青き星、悠遠の星 14
「大地は地球ではどんな生活をしていたのです?」
グランが知りたい地球での生活を説明するには、自分事としてはずいぶんと味気ないものだ、と大地は思った。
「決まった時間に仕事に出掛け、決まった時間に帰って、汗を流して、一人で食事をして、眠るまで何かで時間を費やす、そんな毎日だったよ」
大地は地上にいる時は移住プロジェクトのリーダーである義父の下で、本来の研究をする暇もなく事務仕事に忙殺されていた。人間関係がややこしく、複雑な糸の絡みから逃れるように、大地は極力人との関りを避けていた。
そのこともあって、スポーツジムへは通わず、自宅の室内に設置したトレーニングマシンで毎日運動をしていた。体力維持が目的だったから、音楽を流したり、ニュースを見ながらということもあった。
一人暮らしの食事は、その時どきの状況で変わった。惣菜や弁当を買ってきたり、外食をすることも、自炊をすることもあった。
たまにギターを弾くことも、本を読むことも、映像を観ることも、時々は何かを作ったりすることもあったが、どれもこれも生涯かけて取り組むというほどにはならなかった。そこそこ熱中しはするものの、これだというものに出会えていないという気がしていた。
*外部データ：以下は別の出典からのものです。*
-- pv_equiv track=rewrite | github.com/PineTreeLabs/lynx | src/lynx/conversion/graph_pruning.py | _dfs_backward
-- ===== SOURCE A (Python) =====
-- from typing import TYPE_CHECKING, Dict, List, Set
--
-- def _dfs_backward(backward_edges: Dict[str, List[str]], start_block_id: str, visited: Set[str]) -> Set[str]:
--     """Backward DFS: find all blocks that can reach start block.
--
--     Args:
--         backward_edges: Adjacency list for backward traversal
--         start_block_id: Starting block ID
--         visited: Set of already visited block IDs (for cycle detection)
--
--     Returns:
--         Set of block IDs that can reach start block
--     """
--     if start_block_id in visited:
--         return set()  # Cycle detected, terminate
--
--     visited.add(start_block_id)
--     reachable = {start_block_id}
--
--     for source_id in backward_edges.get(start_block_id, []):
--         reachable |= _dfs_backward(backward_edges, source_id, visited)
--
--     return reachable
-- ===== SOURCE B (Python) =====
-- def _dfs_backward(backward_edges, start_block_id, visited):
--     """Backward DFS, iteratively: explicit stack instead of recursion and set unions."""
--     reachable = set()
--     stack = [start_block_id]
--     while stack:
--         node = stack.pop()
--         if node in visited:
--             continue
--         visited.add(node)
--         reachable.add(node)
--         stack.extend(reversed(backward_edges.get(node, [])))
--     return reachable
-- ===== Notes on version B (the rewrite author's own statement) =====
-- stated objective: alternative
-- what changed: Replaced A's recursive DFS that unions the result sets of recursive calls by an iterative DFS over an explicit stack that accumulates the reachable set directly in one loop.
import Mathlib
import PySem

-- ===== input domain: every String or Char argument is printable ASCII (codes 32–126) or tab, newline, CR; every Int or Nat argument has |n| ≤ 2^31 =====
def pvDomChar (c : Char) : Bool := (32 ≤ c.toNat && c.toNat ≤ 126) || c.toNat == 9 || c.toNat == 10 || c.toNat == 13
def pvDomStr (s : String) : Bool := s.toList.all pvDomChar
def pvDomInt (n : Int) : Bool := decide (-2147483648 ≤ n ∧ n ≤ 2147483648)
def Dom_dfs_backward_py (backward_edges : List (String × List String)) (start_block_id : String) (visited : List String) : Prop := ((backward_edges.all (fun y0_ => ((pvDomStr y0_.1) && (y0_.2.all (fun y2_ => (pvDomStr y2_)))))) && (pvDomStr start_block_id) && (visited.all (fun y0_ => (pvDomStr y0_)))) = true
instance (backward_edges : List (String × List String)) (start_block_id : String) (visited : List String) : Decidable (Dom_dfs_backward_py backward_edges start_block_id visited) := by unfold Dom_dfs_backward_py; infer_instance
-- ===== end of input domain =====

-- B replaces A's recursive DFS (recursion + set unions) by an iterative DFS over an explicit
-- stack that accumulates the reachable set directly (objective: alternative decomposition).
-- Both A and B mutate the Python argument `visited` identically (they add exactly the newly
-- reached block ids); the equivalence proved here is about the RETURN value.

-- all block ids occurring in the edge dict (keys and values); used only to seed the fuel
def pvNodes (E : List (String × List String)) : List String :=
  E.flatMap (fun p => p.1 :: p.2)

-- ===== PORT A =====
-- `backward_edges.get(s, [])`
def pvChildren (E : List (String × List String)) (s : String) : List String :=
  (PySem.Dict.mk E).getD s []

mutual
-- the recursive DFS of A; the Nat argument is a fuel guard for totality only
-- (never exhausted at the seeded fuel: see lemma pvA_eq_visit below)
def pvA_dfs (E : List (String × List String)) : Nat → String → PySem.Set String → PySem.Set String × PySem.Set String
  | 0, _, v => (v, [])
  | n+1, s, v =>
    if PySem.Set.contains v s then (v, [])        -- cycle detected, return set()
    else pvA_go E n (pvChildren E s) (PySem.Set.add v s) [s]
  termination_by n _ _ => (n, 0)

-- the `for source_id in …: reachable |= _dfs_backward(…)` loop of A
def pvA_go (E : List (String × List String)) : Nat → List String → PySem.Set String → PySem.Set String → PySem.Set String × PySem.Set String
  | _, [], v, r => (v, r)
  | n, c :: cs, v, r =>
    let p := pvA_dfs E n c v
    pvA_go E n cs p.1 (PySem.Set.union r p.2)
  termination_by n cs _ _ => (n, cs.length + 1)
end

def dfs_backward_py (backward_edges : List (String × List String)) (start_block_id : String) (visited : List String) : List String :=
  (pvA_dfs backward_edges ((pvNodes backward_edges).length + 1) start_block_id visited).2

-- ===== PORT B =====
-- the while-loop of B: pop from the stack, skip if visited, else mark and push the sources
def pvB_loop (E : List (String × List String)) : Nat → PySem.Set String → PySem.Set String → List String → PySem.Set String
  | 0, _, r, _ => r
  | _+1, _, r, [] => r
  | n+1, v, r, x :: st =>
    if PySem.Set.contains v x then pvB_loop E n v r st
    else pvB_loop E n (PySem.Set.add v x) (PySem.Set.add r x) (pvChildren E x ++ st)

def dfs_backward_py_alt (backward_edges : List (String × List String)) (start_block_id : String) (visited : List String) : List String :=
  let N := (pvNodes backward_edges).length
  pvB_loop backward_edges (N * N + 2 * N + 2) visited [] [start_block_id]

-- ===== PRECONDITION & SPEC =====
def Spec_dfs_backward_py (backward_edges : List (String × List String)) (start_block_id : String) (visited : List String) (out : List String) : Prop := out = dfs_backward_py_alt backward_edges start_block_id visited
instance (backward_edges : List (String × List String)) (start_block_id : String) (visited : List String) (out : List String) : Decidable (Spec_dfs_backward_py backward_edges start_block_id visited out) := by unfold Spec_dfs_backward_py; infer_instance

-- ===== CLAIM (what is proved, stated in full; the proofs are below) =====
def Claim_equal_dfs_backward_py : Prop := ∀ (backward_edges : List (String × List String)) (start_block_id : String) (visited : List String), Dom_dfs_backward_py backward_edges start_block_id visited → Spec_dfs_backward_py backward_edges start_block_id visited (dfs_backward_py backward_edges start_block_id visited)

-- ===== LEMMAS AND PROOFS =====

-- number of not-yet-visited node occurrences; the termination measure of the canonical DFS
def pvMu (E : List (String × List String)) (v : PySem.Set String) : Nat :=
  ((pvNodes E).filter (fun x => !(PySem.Set.contains v x))).length

lemma pvChildren_subset {E : List (String × List String)} {s c : String}
    (h : c ∈ pvChildren E s) : c ∈ pvNodes E := by
  unfold pvChildren PySem.Dict.getD PySem.Dict.get? at h
  cases hf : List.find? (fun p => p.1 == s) E with
  | none => simp [hf] at h
  | some pr =>
    have hpr : pr ∈ E := List.mem_of_find?_eq_some hf
    simp [hf] at h
    exact List.mem_flatMap.2 ⟨pr, hpr, by simp [h]⟩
マーシのような存在がいたら状況が変わっていたのかもしれない、と思う。
「大地の作る料理はどんなものなのです?」
グランの興味はそこなのか、と思った。
「簡単なものさ。煮込んだり、焼いたり、混ぜるだけ、とか」
「なるほど。では、今日の夕食は大地に作ってもらいたいのですが、いかがです?」
「俺に?」
思わず苦笑した。誰かのために食事を作ったことなどなかった。それもこういう状況で体験することになるとは想像すらできるわけがない。
「ええ、嫌でなければ」
そう言ってグランは微笑んだが、大地の答がノーである予想はしていないようだった。
「いいけど。味は保証できない」
「では、これから材料を調達に行きましょう」
大地はメニューについて、自分であるとか地球のであるとか、何が「らしさ」であるかにはこだわるのをやめて、食材を見て思い付いたものを作ることにした。
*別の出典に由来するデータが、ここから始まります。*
-- pv_equiv track=rewrite | github.com/hzq1995/Pokemon_selecting | pokemon.py | next_indices
-- ===== SOURCE A (Python) =====
-- TYPE_NUM = 18  # 共存在18种属性的宝可梦
--
-- PARTY_NUM = 6  # 一个队伍中共包含6个宝可梦
--
-- def next_indices(now, index_deal=PARTY_NUM-1):
--     if now[index_deal] + 1 > TYPE_NUM - PARTY_NUM + index_deal:
--         if index_deal == 0:
--             return None
--         else:
--             return next_indices(now, index_deal-1)
--     else:
--         now[index_deal] += 1
--         for i in range(index_deal+1, PARTY_NUM):
--             now[i] = now[index_deal] + i - index_deal
--         return now
-- ===== SOURCE B (Python) =====
-- TYPE_NUM = 18  # 18 pokemon types
--
-- PARTY_NUM = 6  # 6 pokemon per party
--
-- def next_indices(now, index_deal=PARTY_NUM-1):
--     # Descending scan instead of tail recursion: find the rightmost position
--     # (at or left of index_deal) that can still be incremented, then rewrite
--     # the tail of the combination as one consecutive run via slice assignment.
--     for j in range(index_deal, -1, -1):
--         if now[j] < TYPE_NUM - PARTY_NUM + j:
--             base = now[j] + 1
--             now[j:PARTY_NUM] = [base + k for k in range(PARTY_NUM - j)]
--             return now
--     return None
-- ===== Notes on version B (the rewrite author's own statement) =====
-- stated objective: idiomatic
-- what changed: Replaced A's tail recursion over index_deal and its element-by-element fill loop with a single explicit descending scan for the first incrementable slot followed by one slice assignment that rewrites slots j..5 as a consecutive run.
-- intended difference: On negative index_deal A's value comes from Python's negative-index wraparound (it increments a wrapped slot and rewrites the party relative to a negative position, e.g. ([0,0,0,0,0,0], -1) -> [2,3,4,5,6,7]), while B returns None (no next combination); for advancing a combination index vector a start position before the party is exhausted, so B's value is the intended one. — e.g. on next_indices([0, 0, 0, 0, 0, 0], -1): A returns some [2, 3, 4, 5, 6, 7], B returns none
import Mathlib
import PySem

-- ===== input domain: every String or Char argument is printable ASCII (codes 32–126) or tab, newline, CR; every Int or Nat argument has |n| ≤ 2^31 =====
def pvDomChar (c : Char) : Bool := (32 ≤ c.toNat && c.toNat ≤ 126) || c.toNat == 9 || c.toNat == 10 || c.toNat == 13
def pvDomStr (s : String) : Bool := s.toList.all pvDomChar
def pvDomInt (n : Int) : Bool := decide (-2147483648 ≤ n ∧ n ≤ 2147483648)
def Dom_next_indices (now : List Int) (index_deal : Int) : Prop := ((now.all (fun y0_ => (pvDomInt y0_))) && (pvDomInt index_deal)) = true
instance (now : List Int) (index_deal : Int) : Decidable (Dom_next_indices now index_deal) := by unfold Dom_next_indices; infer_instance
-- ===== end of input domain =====

-- B replaces A's tail recursion by a single descending scan for the first
-- incrementable position followed by one slice assignment (idiomatic rewrite).
-- Both A and B mutate `now` in place on their success paths; the equivalence
-- proved here is about the return value.

-- ===== PORT A =====
-- Python assignment xs[i] = v: PySem.List.pySetD is exact wherever Python's
-- assignment returns (Raise.InRange; a raising write is outside Pre_).
-- A's recursion: the index can go negative (Python then wraps reads/writes);
-- it stops at index_deal = 0 or when now[index_deal] raises IndexError.
def nextIndicesGoA (now : List Int) (index_deal : Int) : Option (List Int) :=
  match h : PySem.List.pyGet? now index_deal with
  | none => none   -- Python raises IndexError here; excluded by Pre_
  | some v =>
    if v + 1 > 18 - 6 + index_deal then
      if index_deal = 0 then none
      else nextIndicesGoA now (index_deal - 1)
    else
      -- now[index_deal] += 1, then for i in range(index_deal+1, 6):
      --   now[i] = now[index_deal] + i - index_deal  (a FRESH read each time)
      some ((PySem.List.pyRange (index_deal + 1) 6 1).foldl
        (fun acc i => PySem.List.pySetD acc i
          (PySem.List.pyGetD acc index_deal 0 + i - index_deal))
        (PySem.List.pySetD now index_deal (v + 1)))
termination_by (index_deal + now.length + 1).toNat
decreasing_by
  have hne : ¬ (PySem.List.pyGet? now index_deal = none) := by simp [h]
  rw [PySem.List.pyGet?_eq_none_iff] at hne
  rw [not_not] at hne
  unfold PySem.Raise.InRange at hne
  omega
野菜の多くはどんな味なのか想像できるような外観だった。中には食べ物だとさえ思えないような物もあったが、それらは見ないことにした。グランと一緒に食材を扱う店を見て回りながら、こんな風に料理について考えるのは初めてかもしれないと思った。大概は、自分で調理できるレシピの中で、それを食べたいと思ったときに自炊するというパターンだったので、その逆のシチュエーションだとどうしても戸惑いを感じる。
「大地、これなんかどうです?」
グランが試食用に提供されていた食材の一つを小さな串に取り、大地のすぐ鼻先に差し出した。
白く弾力性のあるような、一口大にカットされた食材だ。条件反射のように差し出されたそれをパクっと口にする。軟体動物の食感がした。ひらめきが走る。
「うん、いいかもしれない」
材料が揃い、グランは大地をとある一室へ案内した。リビングルームのようでもあり、設備の整った厨房のようでもあった。個人の部屋というより、もしかしたら公共的なスペースなのかもしれないと、ふと思った。
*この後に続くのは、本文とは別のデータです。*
def parse_device_groups_py (v4l2_devices : String) : List (String × List (String × List String)) :=
  let lines := (PySem.Str.split? (PySem.Str.strip v4l2_devices) "\n").getD []
  let d := (lines.foldl pvAStep (PySem.Dict.empty, none)).1
  d.items.map (fun p => (p.1, p.2.items))

-- ===== PORT B =====
def pvBStep (st : PySem.Dict String (List String) × Option String)
    (raw : String) : PySem.Dict String (List String) × Option String :=
  let line := PySem.Str.strip raw
  if line = "" then st
  else if PySem.Str.endswith line ":" then
    let g := PySem.Str.slice line none (some (-1))
    (st.1.insert g [], some g)
  else
    match st.2 with
    | some g =>
      if g ≠ "" ∧ PySem.Str.startswith line "/dev/" = true then
        (st.1.modify g [] (· ++ [line]), st.2)
      else st
    | none => st

def pvCategorize (devs : List String) : List (String × List String) :=
  [("video", devs.filter (fun d => PySem.Str.startswith d "/dev/video")),
   ("media", devs.filter (fun d => PySem.Str.startswith d "/dev/media")),
   ("others", devs.filter (fun d => !PySem.Str.startswith d "/dev/video" && !PySem.Str.startswith d "/dev/media"))]

def parse_device_groups_py_alt (v4l2_devices : String) : List (String × List (String × List String)) :=
  let lines := (PySem.Str.split? (PySem.Str.strip v4l2_devices) "\n").getD []
  let sections := (lines.foldl pvBStep (PySem.Dict.empty, none)).1
  sections.items.map (fun p => (p.1, pvCategorize p.2))

-- ===== PRECONDITION & SPEC =====
def Spec_parse_device_groups_py (v4l2_devices : String) (out : List (String × List (String × List String))) : Prop := out = parse_device_groups_py_alt v4l2_devices
instance (v4l2_devices : String) (out : List (String × List (String × List String))) : Decidable (Spec_parse_device_groups_py v4l2_devices out) := by unfold Spec_parse_device_groups_py; infer_instance

-- ===== CLAIM (what is proved, stated in full; the proofs are below) =====
def Claim_equal_parse_device_groups_py : Prop := ∀ (v4l2_devices : String), Dom_parse_device_groups_py v4l2_devices → Spec_parse_device_groups_py v4l2_devices (parse_device_groups_py v4l2_devices)

-- ===== LEMMAS AND PROOFS =====
def pvF (p : String × List String) : String × PySem.Dict String (List String) :=
  (p.1, PySem.Dict.mk (pvCategorize p.2))

def pvInv (sA : PySem.Dict String (PySem.Dict String (List String)) × Option String)
    (sB : PySem.Dict String (List String) × Option String) : Prop :=
  sA.2 = sB.2 ∧ sA.1.items = sB.1.items.map pvF ∧ sB.1.keys.Nodup ∧
    (∀ g, sB.2 = some g → sB.1.contains g = true)

theorem pv_video_not_media (d : String) (h : PySem.Str.startswith d "/dev/video" = true) :
    PySem.Str.startswith d "/dev/media" = false := by
  by_contra hne
  rw [Bool.not_eq_false] at hne
  simp only [PySem.Str.startswith_eq] at h hne
  rw [PySem.Chars.startswith_iff] at h hne
  rcases List.prefix_or_prefix_of_prefix h hne with hp | hp <;> exact absurd (hp.eq_of_length (by decide)) (by decide)

theorem pvCatInit_eq : pvCatInit = PySem.Dict.mk [("video",[]),("media",[]),("others",[])] := rfl

theorem pv_keys_eq {dA : PySem.Dict String (PySem.Dict String (List String))}
    {dB : PySem.Dict String (List String)} (h : dA.items = dB.items.map pvF) :
    dA.keys = dB.keys := by
  simp only [PySem.Dict.keys, h, List.map_map]
  rfl

theorem pv_insert_rel {dA : PySem.Dict String (PySem.Dict String (List String))}
    {dB : PySem.Dict String (List String)} (h : dA.items = dB.items.map pvF)
    (g : String) :
    (dA.insert g pvCatInit).items = (dB.insert g []).items.map pvF := by
  have hc : dA.contains g = dB.contains g := by
    classical
    rw [PySem.Dict.contains_eq_decide_mem_keys, PySem.Dict.contains_eq_decide_mem_keys, pv_keys_eq h]
  rw [PySem.Dict.items_insert, PySem.Dict.items_insert, hc]
  by_cases hg : dB.contains g = true
  · simp only [hg, if_true, h, List.map_map]
    apply List.map_congr_left
    intro p _
    by_cases hp : p.1 = g
    · simp [pvF, hp, pvCatInit_eq, pvCategorize]
    · simp [pvF, hp]
  · simp only [Bool.not_eq_true] at hg
    simp [hg, h, pvF, pvCatInit_eq, pvCategorize]

theorem pv_cat_append_video {devs : List String} {line : String}
    (h : PySem.Str.startswith line "/dev/video" = true) :
    (PySem.Dict.mk (pvCategorize devs)).modify "video" [] (· ++ [line]) =
      PySem.Dict.mk (pvCategorize (devs ++ [line])) := by
  have hm := pv_video_not_media _ h
  simp at h hm
  simp [PySem.Dict.modify, PySem.Dict.insert, PySem.Dict.getD, PySem.Dict.get?,
    PySem.Dict.contains, pvCategorize, List.filter_append, h, hm]

theorem pv_cat_append_media {devs : List String} {line : String}
    (hv : PySem.Str.startswith line "/dev/video" = false)
    (h : PySem.Str.startswith line "/dev/media" = true) :
    (PySem.Dict.mk (pvCategorize devs)).modify "media" [] (· ++ [line]) =
      PySem.Dict.mk (pvCategorize (devs ++ [line])) := by
  simp at h hv
  simp [PySem.Dict.modify, PySem.Dict.insert, PySem.Dict.getD, PySem.Dict.get?,
    PySem.Dict.contains, pvCategorize, List.filter_append, h, hv]

theorem pv_cat_append_others {devs : List String} {line : String}
    (hv : PySem.Str.startswith line "/dev/video" = false)
    (hm : PySem.Str.startswith line "/dev/media" = false) :
    (PySem.Dict.mk (pvCategorize devs)).modify "others" [] (· ++ [line]) =
      PySem.Dict.mk (pvCategorize (devs ++ [line])) := by
  simp at hv hm
  simp [PySem.Dict.modify, PySem.Dict.insert, PySem.Dict.getD, PySem.Dict.get?,
    PySem.Dict.contains, pvCategorize, List.filter_append, hv, hm]

theorem pv_modify_rel {dA : PySem.Dict String (PySem.Dict String (List String))}
    {dB : PySem.Dict String (List String)} (h : dA.items = dB.items.map pvF)
    (hnd : dB.keys.Nodup) (g : String) (hg : dB.contains g = true) (key : String)
    (line : String)
    (hkey : (PySem.Dict.mk (pvCategorize (dB.getD g []))).modify key [] (· ++ [line]) =
      PySem.Dict.mk (pvCategorize (dB.getD g [] ++ [line]))) :
    (dA.modify g PySem.Dict.empty (fun inner => inner.modify key [] (· ++ [line]))).items =
      (dB.modify g [] (· ++ [line])).items.map pvF := by
  classical
  have hgmem : g ∈ dB.keys := by rw [← PySem.Dict.contains_iff_mem_keys]; exact hg
  obtain ⟨v, hv⟩ : ∃ v, dB.get? g = some v := by
    apply Option.isSome_iff_exists.mp
    rw [← PySem.Dict.contains_eq_isSome_get?]; exact hg
  have hgd : dB.getD g [] = v := by rw [PySem.Dict.getD_eq_get?_getD, hv]; rfl
  have hvB : (g, dB.getD g []) ∈ dB.items := by
    rw [hgd]; exact PySem.Dict.mem_items_of_get?_eq_some dB hv
  have hvA : (g, PySem.Dict.mk (pvCategorize (dB.getD g []))) ∈ dA.items := by
    rw [h]; exact List.mem_map.mpr ⟨_, hvB, rfl⟩
  have hndA : dA.keys.Nodup := by rw [pv_keys_eq h]; exact hnd
  have hAget : dA.getD g PySem.Dict.empty = PySem.Dict.mk (pvCategorize (dB.getD g [])) :=
    PySem.Dict.getD_of_mem_items dA hvA hndA PySem.Dict.empty
  have hcA : dA.contains g = true := by
    rw [PySem.Dict.contains_eq_decide_mem_keys, pv_keys_eq h]; simpa using hgmem
  show (dA.insert g ((dA.getD g PySem.Dict.empty).modify key [] (· ++ [line]))).items =
      ((dB.insert g (dB.getD g [] ++ [line])).items).map pvF
  rw [PySem.Dict.items_insert_of_contains dA _ hcA, PySem.Dict.items_insert_of_contains dB _ hg,
    hAget, hkey, h]
  simp only [List.map_map]
  apply List.map_congr_left
  intro p _
  by_cases hp : p.1 = g
  · simp [Function.comp, pvF, hp]
  · simp [Function.comp, pvF, hp]

set_option maxHeartbeats 1000000 in
theorem pv_step_inv (dA : PySem.Dict String (PySem.Dict String (List String)))
    (dB : PySem.Dict String (List String)) (c : Option String) (raw : String)
    (hitems : dA.items = dB.items.map pvF) (hnd : dB.keys.Nodup)
    (hpres : ∀ g, c = some g → dB.contains g = true) :
    pvInv (pvAStep (dA, c) raw) (pvBStep (dB, c) raw) := by
  unfold pvAStep pvBStep
  by_cases h1 : PySem.Str.strip raw = ""
  · simp only [h1, if_true]
    exact ⟨rfl, hitems, hnd, hpres⟩
  by_cases h2 : PySem.Str.endswith (PySem.Str.strip raw) ":" = true
  · simp only [h1, if_false, h2, if_true]
    refine ⟨rfl, pv_insert_rel hitems _, PySem.Dict.nodup_keys_insert _ _ _ hnd, ?_⟩
    intro g hgeq
    obtain rfl : _ = g := Option.some_inj.mp hgeq
    exact PySem.Dict.contains_insert_self _ _ _
  have h2' : PySem.Str.endswith (PySem.Str.strip raw) ":" = false := by
    simpa using h2
  simp only [h1, if_false, h2', Bool.false_eq_true, if_false]
  cases c with
  | none => exact ⟨rfl, hitems, hnd, by simp⟩
  | some g =>
    have hg : dB.contains g = true := hpres g rfl
    dsimp only
    by_cases h3 : g ≠ "" ∧ PySem.Str.startswith (PySem.Str.strip raw) "/dev/" = true
    · rw [if_pos h3, if_pos h3]
      have hnd' : (dB.modify g [] (· ++ [PySem.Str.strip raw])).keys.Nodup := by
        rw [PySem.Dict.keys_modify]; exact PySem.Dict.nodup_keys_insert _ _ _ hnd
      have hpres' : ∀ g', some g = some g' →
          (dB.modify g [] (· ++ [PySem.Str.strip raw])).contains g' = true := by
        intro g' hg'
        obtain rfl : g = g' := Option.some_inj.mp hg'
        rw [PySem.Dict.contains_modify]
        simp
      by_cases hv : PySem.Str.startswith (PySem.Str.strip raw) "/dev/video" = true
      · simp only [hv, if_true]
        exact ⟨rfl, pv_modify_rel hitems hnd g hg _ _ (pv_cat_append_video hv), hnd', hpres'⟩
      have hv' : PySem.Str.startswith (PySem.Str.strip raw) "/dev/video" = false := by
        simpa using hv
      simp only [hv', Bool.false_eq_true, if_false]
      by_cases hm : PySem.Str.startswith (PySem.Str.strip raw) "/dev/media" = true
      · simp only [hm, if_true]
        exact ⟨rfl, pv_modify_rel hitems hnd g hg _ _ (pv_cat_append_media hv' hm), hnd', hpres'⟩
      have hm' : PySem.Str.startswith (PySem.Str.strip raw) "/dev/media" = false := by
        simpa using hm
      simp only [hm', Bool.false_eq_true, if_false]
      exact ⟨rfl, pv_modify_rel hitems hnd g hg _ _ (pv_cat_append_others hv' hm'), hnd', hpres'⟩
    · rw [if_neg h3, if_neg h3]
      exact ⟨rfl, hitems, hnd, by intro g' hg'; obtain rfl : g = g' := Option.some_inj.mp hg'; exact hg⟩

theorem pv_fold_inv (ls : List String)
    (sA : PySem.Dict String (PySem.Dict String (List String)) × Option String)
    (sB : PySem.Dict String (List String) × Option String)
    (h : pvInv sA sB) : pvInv (ls.foldl pvAStep sA) (ls.foldl pvBStep sB) := by
  induction ls generalizing sA sB with
  | nil => exact h
  | cons x xs ih =>
    obtain ⟨hcur, hitems, hnd, hpres⟩ := h
    obtain ⟨dA, cA⟩ := sA
    obtain ⟨dB, cB⟩ := sB
    cases hcur
    exact ih _ _ (pv_step_inv dA dB cA x hitems hnd hpres)

-- ===== VERDICT (by name: the statement is the Claim_ definition above) =====
theorem parse_device_groups_py_spec : Claim_equal_parse_device_groups_py := by
  intro v _
  unfold Spec_parse_device_groups_py parse_device_groups_py parse_device_groups_py_alt
  have h0 : pvInv (PySem.Dict.empty, none) (PySem.Dict.empty, none) := by
    refine ⟨rfl, rfl, ?_, by simp⟩
    simp [PySem.Dict.keys, PySem.Dict.empty]
  have h := pv_fold_inv ((PySem.Str.split? (PySem.Str.strip v) "\n").getD []) _ _ h0
  obtain ⟨-, hitems, -, -⟩ := h
  simp only [hitems, List.map_map]
  rfl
何か手伝うことがあれば、とグランは言ったが、大地は座っていてくれと頼んだ。
大地が調味料の味見をしている時、グランはそのリアクションをにこやかに見ていた。ガスコンロなどのようなシステムは備わっていなかった。さまざまな形、大きさをした調理器具には電源コードもない。食材を入れるだけで鍋やパンそのものが熱を発生させる。焦げ付くこともなく、場所を選ばない。火加減を気にしなくていい仕組みが気になった。
メインにはソテーした肉。気分的にさっぱりした風味が欲しかったので、スープはミネストローネ風に決めた。それからサラダ、カレーのようなペーストに鳥の卵を混ぜてふっくらと焼き上げたものを付け合わせる。
大地は作業している間、見られていることを意識しないで済むようなさりげなさでグランがずっと自分を見ていたのに気付いていた。まるで何かを確認しているかのようだった。
トーストしたパンを運び、テーブルに全てを並べ終えた時、グランは本当に嬉しそうに笑った。
「大地の手料理を食べることができるとは」
「期待外れじゃなきゃいいが」
普段は調味料を目分量で投入したきりなのだが、初めての食材、調味料ということもあるし、好みの問題はあるとは思うが、その実、大地は入念に味を確かめたのだった。そういう自分を興味深くも思った。
一人前としては少な目の分量をサーブしたのは、少しばかりの思い付きのせいだった。メインを食べ終えたあとに軽く一皿を添える。
「これは?」
「たこ焼き風って言うんだ」
専用の器具がないため、本来の形を再現できてはいないがそれはカイに記録しておこうと思う。